I have been testing using gradle as alternative to using ant+ivy. I’m testing the gradle 2.4 version. The only problem so far is that it seems to be impossible to cache dependecies obtained from a filesystem ivy repo.
This has been discussed in:
There is a bug tracker in:
https://issues.gradle.org/browse/GRADLE-1964
The repo in question is a shared network drive. And since I’m accessing it using the file:// uri, it’s not cache because gradle thinks it is a “local” repo. Is there any way I could get gradle to cache the dependencies? As I commented in the bugtracker, none of the workarounds works because ivy resolvers cannot be used manually (in 2.x if I understood correctly).

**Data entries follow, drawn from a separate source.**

-- pv_equiv track=rewrite | github.com/yeonjy/AlgorithmChallenge | Programmers/Level1/Python/pgm42840.py | solution
-- ===== SOURCE A (Python) =====
-- def solution(answers):
--     answer1 = [1, 2, 3, 4, 5]
--     answer2 = [2, 1, 2, 3, 2, 4, 2, 5]
--     answer3 = [3, 3, 1, 1, 2, 2, 4, 4, 5, 5]
--     res = [0, 0, 0]
--
--     ans_len = len(answers)
--     for an in answer1, answer2, answer3:
--         an *= (ans_len // len(an) + 1)
--     j = 0
--     for an in answer1, answer2, answer3:
--         for i in range(ans_len):
--             if answers[i] == an[i]:
--                 res[j] += 1
--         j += 1
--
--     answer = []
--     tmp = max(res)
--
--     if res[0] == tmp:
--         answer.append(1)
--     if res[1] == tmp:
--         answer.append(2)
--     if res[2] == tmp:
--         answer.append(3)
--     return answer
-- ===== SOURCE B (Python) =====
-- def solution(answers):
--     a1 = [1, 2, 3, 4, 5]
--     a2 = [2, 1, 2, 3, 2, 4, 2, 5]
--     a3 = [3, 3, 1, 1, 2, 2, 4, 4, 5, 5]
--     r0 = r1 = r2 = 0
--     for i, v in enumerate(answers):
--         if v == a1[i % 5]:
--             r0 += 1
--         if v == a2[i % 8]:
--             r1 += 1
--         if v == a3[i % 10]:
--             r2 += 1
--     res = [r0, r1, r2]
--     tmp = max(res)
--     return [k + 1 for k in range(3) if res[k] == tmp]
-- ===== Notes on version B (the rewrite author's own statement) =====
-- stated objective: simpler
-- what changed: Replaces A's pattern-list extension (list *= n//len+1) followed by three separate index-loop counting passes with a single pass over the answers using modular indexing into the three fixed patterns.
import Mathlib
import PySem

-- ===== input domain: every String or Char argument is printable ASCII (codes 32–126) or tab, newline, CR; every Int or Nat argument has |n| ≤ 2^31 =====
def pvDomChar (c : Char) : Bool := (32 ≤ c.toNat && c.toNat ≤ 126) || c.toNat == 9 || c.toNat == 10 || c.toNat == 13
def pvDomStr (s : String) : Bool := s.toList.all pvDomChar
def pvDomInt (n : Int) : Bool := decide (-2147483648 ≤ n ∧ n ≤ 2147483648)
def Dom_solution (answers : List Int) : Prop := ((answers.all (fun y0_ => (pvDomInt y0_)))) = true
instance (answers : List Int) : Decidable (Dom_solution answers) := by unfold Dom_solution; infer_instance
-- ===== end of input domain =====

-- B replaces A's pattern-list extension plus three counting passes by one modular-indexed pass (objective: simpler).

-- ===== PORT A =====
-- Python `patt * n`
def pyRep (l : List Int) (n : Nat) : List Int := (List.replicate n l).flatten

def solution (answers : List Int) : List Int :=
  let ansLen := answers.length
  let a1 := pyRep [1, 2, 3, 4, 5] (ansLen / 5 + 1)
  let a2 := pyRep [2, 1, 2, 3, 2, 4, 2, 5] (ansLen / 8 + 1)
  let a3 := pyRep [3, 3, 1, 1, 2, 2, 4, 4, 5, 5] (ansLen / 10 + 1)
  let r0 := (List.range ansLen).foldl
    (fun acc i => if answers.getD i 0 = a1.getD i 0 then acc + 1 else acc) (0 : Int)
  let r1 := (List.range ansLen).foldl
    (fun acc i => if answers.getD i 0 = a2.getD i 0 then acc + 1 else acc) (0 : Int)
  let r2 := (List.range ansLen).foldl
    (fun acc i => if answers.getD i 0 = a3.getD i 0 then acc + 1 else acc) (0 : Int)
  let tmp := max r0 (max r1 r2)
  ((if r0 = tmp then [1] else []) ++ (if r1 = tmp then [2] else [])) ++
    (if r2 = tmp then [3] else [])

-- ===== PORT B =====
-- `for i, v in enumerate(answers)` updating the three counters
def altLoop (a1 a2 a3 : List Int) : List Int → Nat → Int × Int × Int → Int × Int × Int
  | [], _, r => r
  | v :: vs, i, (r0, r1, r2) =>
      altLoop a1 a2 a3 vs (i + 1)
        ((if v = a1.getD (i % 5) 0 then r0 + 1 else r0),
         (if v = a2.getD (i % 8) 0 then r1 + 1 else r1),
         (if v = a3.getD (i % 10) 0 then r2 + 1 else r2))

def solution_alt (answers : List Int) : List Int :=
  let a1 : List Int := [1, 2, 3, 4, 5]
  let a2 : List Int := [2, 1, 2, 3, 2, 4, 2, 5]
  let a3 : List Int := [3, 3, 1, 1, 2, 2, 4, 4, 5, 5]
  let r := altLoop a1 a2 a3 answers 0 (0, 0, 0)
  let res : List Int := [r.1, r.2.1, r.2.2]
  let tmp := max r.1 (max r.2.1 r.2.2)
  (List.range 3).filterMap (fun k => if res.getD k 0 = tmp then some ((k : Int) + 1) else none)

-- ===== PRECONDITION & SPEC =====
def Spec_solution (answers : List Int) (out : List Int) : Prop := out = solution_alt answers
instance (answers : List Int) (out : List Int) : Decidable (Spec_solution answers out) := by unfold Spec_solution; infer_instance

-- ===== CLAIM (what is proved, stated in full; the proofs are below) =====
def Claim_equal_solution : Prop := ∀ (answers : List Int), Dom_solution answers → Spec_solution answers (solution answers)

-- ===== LEMMAS AND PROOFS =====

-- index-offset count of matches, shared characterisation of both loops
def cnt (F : Nat → Int → Bool) : List Int → Nat → Int
  | [], _ => 0
  | v :: vs, i => (if F i v then 1 else 0) + cnt F vs (i + 1)

theorem cnt_congr (F G : Nat → Int → Bool) (xs : List Int) (off : Nat)
    (h : ∀ j v, off ≤ j → j < off + xs.length → F j v = G j v) :
    cnt F xs off = cnt G xs off := by
  induction xs generalizing off with
  | nil => rfl
  | cons v vs ih =>
      simp only [cnt]
      rw [h off v le_rfl (by simp), ih (off + 1) (fun j v h1 h2 => h j v (by omega) (by simp at h2 ⊢; omega))]

theorem rangeFold_eq_cnt (xs : List Int) (F : Nat → Int → Bool) (off : Nat) (acc : Int) :
    (List.range xs.length).foldl
      (fun a j => if F (off + j) (xs.getD j 0) then a + 1 else a) acc
      = acc + cnt F xs off := by
  induction xs generalizing off acc with
  | nil => simp [cnt]
  | cons x xs ih =>
      rw [List.length_cons, List.range_succ_eq_map, List.foldl_cons, List.foldl_map]
      simp only [List.getD_cons_zero, List.getD_cons_succ, cnt]
      have hf : (fun (a : Int) (j : Nat) => if F (off + (j + 1)) (xs.getD j 0) then a + 1 else a)
          = (fun (a : Int) (j : Nat) => if F (off + 1 + j) (xs.getD j 0) then a + 1 else a) := by
        funext a j
        rw [show off + (j + 1) = off + 1 + j from by omega]
      rw [hf, ih (off + 1) _]
      simp only [Nat.add_zero]
      split_ifs <;> ring

theorem altLoop_eq_cnt (a1 a2 a3 : List Int) (xs : List Int) (i : Nat) (r0 r1 r2 : Int) :
    altLoop a1 a2 a3 xs i (r0, r1, r2) =
      (r0 + cnt (fun j v => v = a1.getD (j % 5) 0) xs i,
       r1 + cnt (fun j v => v = a2.getD (j % 8) 0) xs i,
       r2 + cnt (fun j v => v = a3.getD (j % 10) 0) xs i) := by
  induction xs generalizing i r0 r1 r2 with
  | nil => simp [altLoop, cnt]
  | cons v vs ih =>
      simp only [altLoop, cnt, ih]
      refine Prod.ext ?_ (Prod.ext ?_ ?_) <;> simp <;> split_ifs <;> ring

theorem pyRep_getD (l : List Int) (k j : Nat) (hj : j < l.length * k) :
    (pyRep l k).getD j 0 = l.getD (j % l.length) 0 := by
  induction k generalizing j with
  | zero => omega
  | succ k ih =>
      simp only [pyRep, List.replicate_succ, List.flatten_cons]
      by_cases h : j < l.length
      · rw [List.getD_append _ _ _ _ h, Nat.mod_eq_of_lt h]
      · have hl : 0 < l.length := by by_contra h0; simp at h0; simp [h0] at hj
        have : j = l.length + (j - l.length) := by omega
        rw [this, List.getD_append_right _ _ _ _ (by omega)]
        have h2 : l.length + (j - l.length) - l.length = j - l.length := by omega
        rw [h2, Nat.add_mod_left]
        have hexp : l.length * (k + 1) = l.length * k + l.length := by ring
        exact (ih (j - l.length) (by omega))

-- A's count over an extended pattern equals the modular-index count
theorem countA_eq (answers patt : List Int) (m : Nat) (hm : patt.length = m) (hp : 0 < m) :
    (List.range answers.length).foldl
      (fun acc i => if answers.getD i 0 = (pyRep patt (answers.length / m + 1)).getD i 0
        then acc + 1 else acc) (0 : Int)
      = cnt (fun j v => decide (v = patt.getD (j % m) 0)) answers 0 := by
  subst hm
  have key := rangeFold_eq_cnt answers
    (fun j v => decide (v = (pyRep patt (answers.length / patt.length + 1)).getD j 0)) 0 0
  simp only [decide_eq_true_eq, zero_add] at key
  rw [key]
  apply cnt_congr
  intro j v _ hj
  simp only [Nat.zero_add] at hj
  have hj2 : j < patt.length * (answers.length / patt.length + 1) := by
    have h1 : answers.length < patt.length * (answers.length / patt.length + 1) :=
      Nat.lt_mul_div_succ _ hp
    omega
  rw [pyRep_getD patt _ j hj2]

-- the shared tail: the appended ifs equal the range-3 comprehension
theorem tail_eq (r0 r1 r2 : Int) :
    ((if r0 = max r0 (max r1 r2) then [(1 : Int)] else []) ++
      (if r1 = max r0 (max r1 r2) then [2] else [])) ++
      (if r2 = max r0 (max r1 r2) then [3] else []) =
    (List.range 3).filterMap
      (fun k => if [r0, r1, r2].getD k 0 = max r0 (max r1 r2) then some ((k : Int) + 1) else none) := by
  have h3 : List.range 3 = [0, 1, 2] := rfl
  rw [h3]
  simp only [List.filterMap_cons, List.filterMap_nil, List.getD_cons_zero, List.getD_cons_succ]
  split_ifs <;> norm_num

-- ===== VERDICT (by name: the statement is the Claim_ definition above) =====
theorem solution_spec : Claim_equal_solution := by
  intro answers _
  unfold Spec_solution solution solution_alt
  simp only [altLoop_eq_cnt, zero_add]
  rw [countA_eq answers [1, 2, 3, 4, 5] 5 rfl (by norm_num),
      countA_eq answers [2, 1, 2, 3, 2, 4, 2, 5] 8 rfl (by norm_num),
      countA_eq answers [3, 3, 1, 1, 2, 2, 4, 4, 5, 5] 10 rfl (by norm_num)]
  exact tail_eq _ _ _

Currently I’m using the dependencies directly from the repo. This seems to cause 2 things. Firstly, the application starting time seems to be a bit slower (which is normal, since accessing the network share is slower than local ssd). Secondly, it seem that from time to time I seem to “lose” some dependencies because there is a small connection break (or something, I’m not exacly sure). Note that I use eclipse as main tool development/running and gradle only mainly as a build/dependencymanagement tool (the building mostly in CI, because its faster to use eclipse jdt incremental builder in development). Using the eclipse plugins “refresh dependencies/all” usually solves the problem (but building the workspace back takes some time). I think if the dependecies would be cached, I would not have this problem.
Based on some comments in that earler topic, it seems people think a local repo (a true local disk, not a shared drive) is not worth of caching. In my opinion it would be nice to also have that option, i.e. it would not hurt to have the option (default could be false to retain the current logic). That might be useful in some rare cases and would unify the logic that everything can be cache (e.g if you would have multiple caches for performance reasons, though you probably would need to have 100s or 1000s of concurrent builds for that to matter)
I guess one option would be to downgrade to use 1.x version to get the workarounds in the bug tracker to work… but for me it would seem crazy to not use 2.x since it’s under development.